(Beginning of RECORD EXCERPTS)

-- pv_equiv track=rewrite | github.com/blarich22/personal-website | misc-proj/Optimal-Matchup/gen_opt_combo_5_25.py | createTypes
-- ===== SOURCE A (Python) =====
-- def isPresent(elt, arr, mode = "whole"):
--     try:
--         eltIndex = arr.index(elt)
--         if (mode == "whole"):
--             if (len(arr[eltIndex]) == len(elt)): #are they the same word
--                 return True
--     except:
--         return False
--
-- typeArr = ["Water", "Fire", "Grass",
--             "Electric", "Dragon", "Flying",
--             "Fighting", "Bug", "Poison",
--             "Rock", "Steel", "Ice", "Ground",
--             "Ghost", "Dark", "Psychic", "Normal"]
--
-- def createTypes(mode = "include_nonpairs"):
--
--
--     completeTypeArr = []
--     for i in range(len(typeArr)):
--         for j in range(len(typeArr)):
--             if (typeArr[i] == typeArr[j]): #avoid water/water, i.e
--                 if (mode == "include_nonpairs"):
--                     completeTypeArr.append(typeArr[j])
--                 elif (mode == "include_pairs"):
--                     continue
--             elif False == (isPresent(typeArr[j] + '/' + typeArr[i] , completeTypeArr)):
--                 newType = typeArr[i] + "/" + typeArr[j]
--                 completeTypeArr.append(newType)
--     return completeTypeArr
-- ===== SOURCE B (Python) =====
-- typeArr = ["Water", "Fire", "Grass",
--             "Electric", "Dragon", "Flying",
--             "Fighting", "Bug", "Poison",
--             "Rock", "Steel", "Ice", "Ground",
--             "Ghost", "Dark", "Psychic", "Normal"]
--
-- def createTypes(mode = "include_nonpairs"):
--     # Iterate only the upper triangle; no membership scan needed,
--     # since only i<j pairs are ever produced.
--     out = []
--     for i in range(len(typeArr)):
--         if mode == "include_nonpairs":
--             out.append(typeArr[i])
--         for j in range(i + 1, len(typeArr)):
--             out.append(typeArr[i] + "/" + typeArr[j])
--     return out
-- ===== Notes on version B (the rewrite author's own statement) =====
-- stated objective: simpler
-- what changed: Replaces the full 17x17 double loop with its reverse-membership list scan (isPresent) by a direct upper-triangle iteration (j from i+1); the isPresent helper and its scan disappear.
import Mathlib
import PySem

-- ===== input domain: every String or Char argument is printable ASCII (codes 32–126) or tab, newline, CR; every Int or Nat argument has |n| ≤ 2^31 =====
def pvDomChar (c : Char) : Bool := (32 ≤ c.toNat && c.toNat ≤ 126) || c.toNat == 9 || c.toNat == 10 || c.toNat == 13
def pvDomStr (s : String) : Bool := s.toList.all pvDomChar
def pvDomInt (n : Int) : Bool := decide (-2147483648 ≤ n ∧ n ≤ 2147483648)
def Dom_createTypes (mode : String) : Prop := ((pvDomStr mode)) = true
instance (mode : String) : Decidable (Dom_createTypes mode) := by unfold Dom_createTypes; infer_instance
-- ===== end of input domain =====

-- B iterates only the upper triangle (j from i+1), dropping the isPresent membership scan; same output, same order.


-- ===== PORT A =====
def typeArrP : List String := ["Water", "Fire", "Grass",
            "Electric", "Dragon", "Flying",
            "Fighting", "Bug", "Poison",
            "Rock", "Steel", "Ice", "Ground",
            "Ghost", "Dark", "Psychic", "Normal"]

-- isPresent returns True / False / None in Python; ported as Option Bool (none = Python None)
def isPresentP (elt : String) (arr : List String) (mode : String) : Option Bool :=
  match PySem.List.index? arr elt with
  | none => some false      -- .index raised ValueError → except: return False
  | some i =>
    if mode == "whole" then
      if PySem.Str.len (PySem.List.pyGetD arr i "") == PySem.Str.len elt then some true
      else none             -- falls off the end → None
    else none

def createTypes (mode : String) : List String :=
  (PySem.List.pyRange 0 ((typeArrP.length : Int)) 1).foldl (fun acc i =>
    (PySem.List.pyRange 0 ((typeArrP.length : Int)) 1).foldl (fun acc j =>
      let ti := PySem.List.pyGetD typeArrP i ""
      let tj := PySem.List.pyGetD typeArrP j ""
      if ti == tj then
        if mode == "include_nonpairs" then acc ++ [tj]
        else if mode == "include_pairs" then acc  -- continue
        else acc
      else if isPresentP (tj ++ "/" ++ ti) acc "whole" == some false then
        acc ++ [ti ++ "/" ++ tj]
      else acc) acc) []

-- ===== PORT B =====
def createTypes_alt (mode : String) : List String :=
  (PySem.List.pyRange 0 ((typeArrP.length : Int)) 1).foldl (fun acc i =>
    let acc := if mode == "include_nonpairs" then acc ++ [PySem.List.pyGetD typeArrP i ""] else acc
    (PySem.List.pyRange (i + 1) ((typeArrP.length : Int)) 1).foldl (fun acc j =>
      acc ++ [PySem.List.pyGetD typeArrP i "" ++ "/" ++ PySem.List.pyGetD typeArrP j ""]) acc) []

-- ===== PRECONDITION & SPEC =====
def Spec_createTypes (mode : String) (out : List String) : Prop := out = createTypes_alt mode
instance (mode : String) (out : List String) : Decidable (Spec_createTypes mode out) := by unfold Spec_createTypes; infer_instance

-- ===== CLAIM (what is proved, stated in full; the proofs are below) =====
def Claim_equal_createTypes : Prop := ∀ (mode : String), Dom_createTypes mode → Spec_createTypes mode (createTypes mode)

-- ===== LEMMAS AND PROOFS =====
set_option maxRecDepth 100000 in
set_option maxHeartbeats 2000000 in
theorem createTypes_agree (mode : String) : createTypes mode = createTypes_alt mode := by
  by_cases h : mode = "include_nonpairs"
  · subst h; decide
  · have h1 : (mode == "include_nonpairs") = false := by simp [h]
    simp only [createTypes, createTypes_alt, h1, Bool.false_eq_true, if_false, ite_self]
    decide

-- ===== VERDICT (by name: the statement is the Claim_ definition above) =====
theorem createTypes_spec : Claim_equal_createTypes := by
  intro mode _
  unfold Spec_createTypes
  exact createTypes_agree mode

(End of RECORD EXCERPTS)

The answer must consist of every line from the records above that holds "none".

-- isPresent returns True / False / None in Python; ported as Option Bool (none = Python None)
  | none => some false      -- .index raised ValueError → except: return False
      else none             -- falls off the end → None
    else none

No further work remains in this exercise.